Entendemos que Navarra, gloria a Dios, esta muy libre desta secta [Protestants].

Inquisitor Ybarra to Suprema, 1568 (Inq., Libro 786, fol. 364).

En lo que toca a la fe, los naturales estan buenos, que para ser raya de Francia, donde tanta mal ay, es de dar … y lo que requiere enmienda y castigo casi todo es del Ordinario por ser supersticiones, hechicerias, adevinaciones, opiniones vanas de bruxas, sin fundamento.

Inquisitor Morel, after visita to Guipuzcoa, 1567 (Inq., Libro 785, fol. 404v).

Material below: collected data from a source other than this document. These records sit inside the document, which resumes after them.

-- pv_equiv track=rewrite | github.com/Aacashh/logai | streamlit-app/plotting.py | _get_curve_color
-- ===== SOURCE A (Python) =====
-- COLORS = {
--     'GR': '#00AA00',           # Green for Gamma Ray
--     'GR_FILL': '#90EE90',      # Light green for sand shading
--     'CALIPER': '#000000',      # Black for Caliper curve
--     'RES_DEEP': '#0066CC',     # Blue for Deep Resistivity
--     'RES_MED': '#CC0000',      # Red for Medium Resistivity
--     'RES_SHAL': '#FF8C00',     # Orange for Shallow Resistivity
--     'DENS': '#CC0000',         # Red for Density
--     'NEUT': '#0066CC',         # Blue for Neutron
--     'CROSS_GAS': '#FFFF00',    # Yellow for gas crossover
--     'CROSS_SHALE': '#808080',  # Grey for shale crossover
--     'GRID': '#CCCCCC',         # Light grey grid
--     'TRACK_BG': '#FFFFFF',     # White track background
--     'HEADER_BG': '#F2F2F2',    # Light grey header background
--     'BORDER': '#333333',       # Dark border
-- }
--
-- def _get_curve_color(curve_name, mapping):
--     """Get industry-standard color for a curve type."""
--     curve_upper = curve_name.upper()
--
--     if 'GR' in curve_upper:
--         return COLORS['GR']
--     elif any(r in curve_upper for r in ['RT', 'RLLD', 'RDEP', 'ILD', 'RES']):
--         return COLORS['RES_DEEP']
--     elif any(r in curve_upper for r in ['RM', 'RLLM', 'ILM']):
--         return COLORS['RES_MED']
--     elif any(r in curve_upper for r in ['RS', 'RXOZ', 'MSFL']):
--         return COLORS['RES_SHAL']
--     elif any(r in curve_upper for r in ['RHOB', 'RHOZ', 'DEN']):
--         return COLORS['DENS']
--     elif any(r in curve_upper for r in ['NPHI', 'TNPH', 'NEU']):
--         return COLORS['NEUT']
--     else:
--         return '#3b82f6'  # Default blue
-- ===== SOURCE B (Python) =====
-- _DEFAULT = '#3b82f6'
--
-- # token -> (priority, color); priority = index of the branch in the spec's cascade
-- _TABLE = {
--     'GR': (0, '#00AA00'),
--     'RT': (1, '#0066CC'), 'RLLD': (1, '#0066CC'), 'RDEP': (1, '#0066CC'),
--     'ILD': (1, '#0066CC'), 'RES': (1, '#0066CC'),
--     'RM': (2, '#CC0000'), 'RLLM': (2, '#CC0000'), 'ILM': (2, '#CC0000'),
--     'RS': (3, '#FF8C00'), 'RXOZ': (3, '#FF8C00'), 'MSFL': (3, '#FF8C00'),
--     'RHOB': (4, '#CC0000'), 'RHOZ': (4, '#CC0000'), 'DEN': (4, '#CC0000'),
--     'NPHI': (5, '#0066CC'), 'TNPH': (5, '#0066CC'), 'NEU': (5, '#0066CC'),
-- }
--
-- def _get_curve_color(curve_name, mapping):
--     # Single scan over the name: look every substring of length 2..4 up in a
--     # hash table and keep the hit with the smallest priority.
--     u = curve_name.upper()
--     best = None
--     for i in range(len(u)):
--         for L in (2, 3, 4):
--             hit = _TABLE.get(u[i:i+L])
--             if hit is not None and (best is None or hit[0] < best[0]):
--                 best = hit
--     return best[1] if best is not None else _DEFAULT
-- ===== Notes on version B (the rewrite author's own statement) =====
-- stated objective: alternative
-- what changed: B inverts the search: instead of A's if/elif cascade testing each hardcoded token group for containment in the name, B makes one pass over the uppercased name, looks every substring of length 2-4 up in a token->(priority,color) dict, and returns the color of the minimum-priority hit (default if none).
import Mathlib
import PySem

When Francis I's armies invaded Navarre in May of 1521, the local tribunal of the Inquisition fled west along the Ebro from Tudela to the nearest episcopal town, Calahorra, losing all of its prisoners and part of its records during the hasty exit. The diocese of Calahorra was immediately detached from the Valladolid Inquisition and transferred to Navarre. Barely a month later, the French reeled back in unexpected defeat, but the Holy Office continued to reside outside Navarre.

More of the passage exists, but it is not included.